Plan de gestion de la réserve nationale de faune du Ruisseau-Portobello: chapitre 3


3 Menaces et défis relatifs à la gestion

Les défis à relever et les menaces auxquelles la réserve nationale de faune (RNF) du Ruisseau-Portobello est confrontée sont gérés dans le contexte de l’écosystème du cours inférieur du fleuve Saint-Jean et en harmonie avec la gestion de la zone naturelle protégée des Prés du Grand Lac, administrée par la province.
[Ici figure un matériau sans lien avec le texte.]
-- pv_equiv track=rewrite | github.com/benquick123/code-profiling | code/batch-2/vse-naloge-brez-testov/DN7-M-036.py | varen_premik
-- ===== SOURCE A (Python) =====
-- def varen_premik(x0, y0, x1, y1, mine):
--     """
--     Vrni `True`, če je pomik z (x0, y0) and (x1, y1) varen, `False`, če ni.
--
--     Args:
--         x0 (int): koordinata x začetnega polja
--         y0 (int): koordinata y začetnega polja
--         x1 (int): koordinata x končnega polja
--         y1 (int): koordinata y končnega polja
--         mine (set of tuple of int): koordinate min
--
--     Returns:
--         bool: `True`, če je premik varen, `False`, če ni.
--     """
--
--     if x1 > x0:
--         return all(([(x, y) not in mine for x in range(x0, x1 + 1) for y in range(y0, y1 + 1)]))
--     elif x0 > x1:
--         return all(([(x, y) not in mine for x in range(x1, x0 + 1) for y in range(y0, y1 + 1)]))
--     elif y1 > y0:
--         return all(([(x, y) not in mine for x in range(x0, x1 + 1) for y in range(y0, y1 + 1)]))
--     elif y0 > y1:
--         return all(([(x, y) not in mine for x in range(x0, x1 + 1) for y in range(y1, y0 + 1)]))
-- ===== SOURCE B (Python) =====
-- def varen_premik(x0, y0, x1, y1, mine):
--     """Scan the mines against the branch's rectangle bounds instead of
--     enumerating every cell of the region."""
--     if x1 > x0:
--         xlo, xhi, ylo, yhi = x0, x1, y0, y1
--     elif x0 > x1:
--         xlo, xhi, ylo, yhi = x1, x0, y0, y1
--     elif y1 > y0:
--         xlo, xhi, ylo, yhi = x0, x0, y0, y1
--     elif y0 > y1:
--         xlo, xhi, ylo, yhi = x0, x0, y1, y0
--     else:
--         return True
--     return not any(xlo <= mx <= xhi and ylo <= my <= yhi for (mx, my) in mine)
-- ===== Notes on version B (the rewrite author's own statement) =====
-- stated objective: faster
-- what changed: Instead of enumerating every cell of the move's rectangle and testing membership in the mine set, B derives the rectangle bounds of each branch and makes one pass over the mines checking each against the bounds.
-- outside the precondition, e.g. on varen_premik(0, 0, 0, 0, set()): A returns None, B returns True
import Mathlib
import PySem

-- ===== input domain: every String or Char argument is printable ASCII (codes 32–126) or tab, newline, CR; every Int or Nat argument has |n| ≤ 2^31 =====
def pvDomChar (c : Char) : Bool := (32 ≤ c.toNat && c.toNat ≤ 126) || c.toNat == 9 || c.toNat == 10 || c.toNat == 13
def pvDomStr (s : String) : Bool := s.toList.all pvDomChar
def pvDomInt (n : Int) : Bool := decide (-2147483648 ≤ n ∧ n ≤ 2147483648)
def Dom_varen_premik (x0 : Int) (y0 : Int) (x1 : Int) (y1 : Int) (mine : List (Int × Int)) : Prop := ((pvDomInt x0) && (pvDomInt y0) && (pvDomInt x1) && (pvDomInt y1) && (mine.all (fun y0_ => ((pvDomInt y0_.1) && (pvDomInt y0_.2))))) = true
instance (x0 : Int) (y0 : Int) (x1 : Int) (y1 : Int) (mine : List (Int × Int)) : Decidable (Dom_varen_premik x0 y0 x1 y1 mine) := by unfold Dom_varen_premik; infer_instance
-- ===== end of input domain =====

-- B replaces A's cell-by-cell scan of the whole rectangle with a single pass over the
-- mines against the rectangle bounds (asymptotically faster: O(|mine|) vs O(area·|mine|)).

-- ===== PORT A =====
def varen_premik (x0 : Int) (y0 : Int) (x1 : Int) (y1 : Int) (mine : List (Int × Int)) : Bool :=
  if x1 > x0 then
    (((PySem.List.pyRange x0 (x1 + 1) 1).flatMap (fun x =>
      (PySem.List.pyRange y0 (y1 + 1) 1).map (fun y => !mine.contains (x, y)))).all id)
  else if x0 > x1 then
    (((PySem.List.pyRange x1 (x0 + 1) 1).flatMap (fun x =>
      (PySem.List.pyRange y0 (y1 + 1) 1).map (fun y => !mine.contains (x, y)))).all id)
  else if y1 > y0 then
    (((PySem.List.pyRange x0 (x1 + 1) 1).flatMap (fun x =>
      (PySem.List.pyRange y0 (y1 + 1) 1).map (fun y => !mine.contains (x, y)))).all id)
  else if y0 > y1 then
    (((PySem.List.pyRange x0 (x1 + 1) 1).flatMap (fun x =>
      (PySem.List.pyRange y1 (y0 + 1) 1).map (fun y => !mine.contains (x, y)))).all id)
  else
    false  -- Python returns None here; excluded by Pre_

-- ===== PORT B =====
def varen_premik_alt (x0 : Int) (y0 : Int) (x1 : Int) (y1 : Int) (mine : List (Int × Int)) : Bool :=
  if x1 > x0 then
    !mine.any (fun p => x0 ≤ p.1 && p.1 ≤ x1 && y0 ≤ p.2 && p.2 ≤ y1)
  else if x0 > x1 then
    !mine.any (fun p => x1 ≤ p.1 && p.1 ≤ x0 && y0 ≤ p.2 && p.2 ≤ y1)
  else if y1 > y0 then
    !mine.any (fun p => x0 ≤ p.1 && p.1 ≤ x0 && y0 ≤ p.2 && p.2 ≤ y1)
  else if y0 > y1 then
    !mine.any (fun p => x0 ≤ p.1 && p.1 ≤ x0 && y1 ≤ p.2 && p.2 ≤ y0)
  else
    true

-- ===== PRECONDITION & SPEC =====
-- Pre_ excludes only the equal-endpoints inputs (x0 = x1 and y0 = y1), on which A falls
-- through all branches and returns None, not a bool of the declared return type.
def Pre_varen_premik (x0 : Int) (y0 : Int) (x1 : Int) (y1 : Int) (_mine : List (Int × Int)) : Prop :=
  ¬ (x0 = x1 ∧ y0 = y1)
instance (x0 : Int) (y0 : Int) (x1 : Int) (y1 : Int) (mine : List (Int × Int)) : Decidable (Pre_varen_premik x0 y0 x1 y1 mine) := by unfold Pre_varen_premik; infer_instance

def pvWitness_varen_premik : Int × Int × Int × Int × (List (Int × Int)) := (0, 0, 2, 1, [(1, 1)])

def Spec_varen_premik (x0 : Int) (y0 : Int) (x1 : Int) (y1 : Int) (mine : List (Int × Int)) (out : Bool) : Prop := out = varen_premik_alt x0 y0 x1 y1 mine
instance (x0 : Int) (y0 : Int) (x1 : Int) (y1 : Int) (mine : List (Int × Int)) (out : Bool) : Decidable (Spec_varen_premik x0 y0 x1 y1 mine out) := by unfold Spec_varen_premik; infer_instance

-- ===== CLAIM (what is proved, stated in full; the proofs are below) =====
def Claim_equal_varen_premik : Prop := ∀ (x0 : Int) (y0 : Int) (x1 : Int) (y1 : Int) (mine : List (Int × Int)), Dom_varen_premik x0 y0 x1 y1 mine → Pre_varen_premik x0 y0 x1 y1 mine → Spec_varen_premik x0 y0 x1 y1 mine (varen_premik x0 y0 x1 y1 mine)

-- ===== LEMMAS AND PROOFS =====

-- A's rectangle scan over [a, b] × [c, d] equals B's bounds check over the mines.
theorem rect_all_eq_not_any (a b c d : Int) (mine : List (Int × Int)) :
    (((PySem.List.pyRange a (b + 1) 1).flatMap (fun x =>
      (PySem.List.pyRange c (d + 1) 1).map (fun y => !mine.contains (x, y)))).all id)
    = !mine.any (fun p => a ≤ p.1 && p.1 ≤ b && c ≤ p.2 && p.2 ≤ d) := by
  rw [Bool.eq_iff_iff]
  simp [PySem.List.mem_pyRange_one]
  constructor
  · intro h mx my hm ha hb hc
    by_contra hd
    push_neg at hd
    exact h mx ha hb my hc hd hm
  · intro h x hax hxb y hcy hyd hm
    exact absurd (h x y hm hax hxb hcy) (by omega)

-- ===== VERDICT (by name: the statement is the Claim_ definition above) =====
theorem varen_premik_spec : Claim_equal_varen_premik := by
  intro x0 y0 x1 y1 mine _ hpre
  unfold Spec_varen_premik varen_premik varen_premik_alt
  unfold Pre_varen_premik at hpre
  split_ifs with h1 h2 h3 h4
  · exact rect_all_eq_not_any x0 x1 y0 y1 mine
  · exact rect_all_eq_not_any x1 x0 y0 y1 mine
  · have : x0 = x1 := by omega
    subst this
    exact rect_all_eq_not_any x0 x0 y0 y1 mine
  · have : x0 = x1 := by omega
    subst this
    exact rect_all_eq_not_any x0 x0 y1 y0 mine
  · exact absurd ⟨by omega, by omega⟩ hpre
Bien que les activités ayant lieu à l’extérieur des limites de la RNF dépassent la portée du présent plan de gestion, bon nombre d’entre elles ont des incidences directes sur la réussite de la gestion de la RNF.

3.1 Tourisme

L’écotourisme, en augmentation constante, tout en offrant de précieuses occasions de renseigner le public, ajoute des pressions supplémentaires sur les aires protégées expressément réservées d’abord aux espèces sauvages. Les différences qui s’estompent entre l’écotourisme et le tourisme d’aventure aggravent le problème des effets cumulatifs sur l’environnement. Lorsque les entreprises et les collectivités locales essaient d’attirer le secteur du touristime, des intérêts externes font la publicité des terres publiques et des aires protégées, comme la RNF du Ruisseau-Portobello, souvent sans tout à fait bien comprendre la réglementation qui régit leur protection. Les visiteurs d’endroits tels que la RNF du Ruisseau-Portobello peuvent ne pas toujours saisir les différences entre un parc (national, provincial, municipal) et une RNF. L’utilisation accrue par le public doit s’accompagner d’activités d’éducation du public afin que les objectifs de la RNF en matière de conservation soient atteints.

3.2 Pêche commerciale

La pêche de l’anguille d’Amérique est importante depuis longtemps dans les Maritimes (Eales, 1966; Cairns et al., 2008). La pêche commerciale de l’anguille d’Amérique dans le ruisseau Portobello peut avoir une incidence sur les populations locales de poissons, puisque des poissons d’espèces non ciblées (et probablement certains amphibiens) sont pris accessoirement et tués.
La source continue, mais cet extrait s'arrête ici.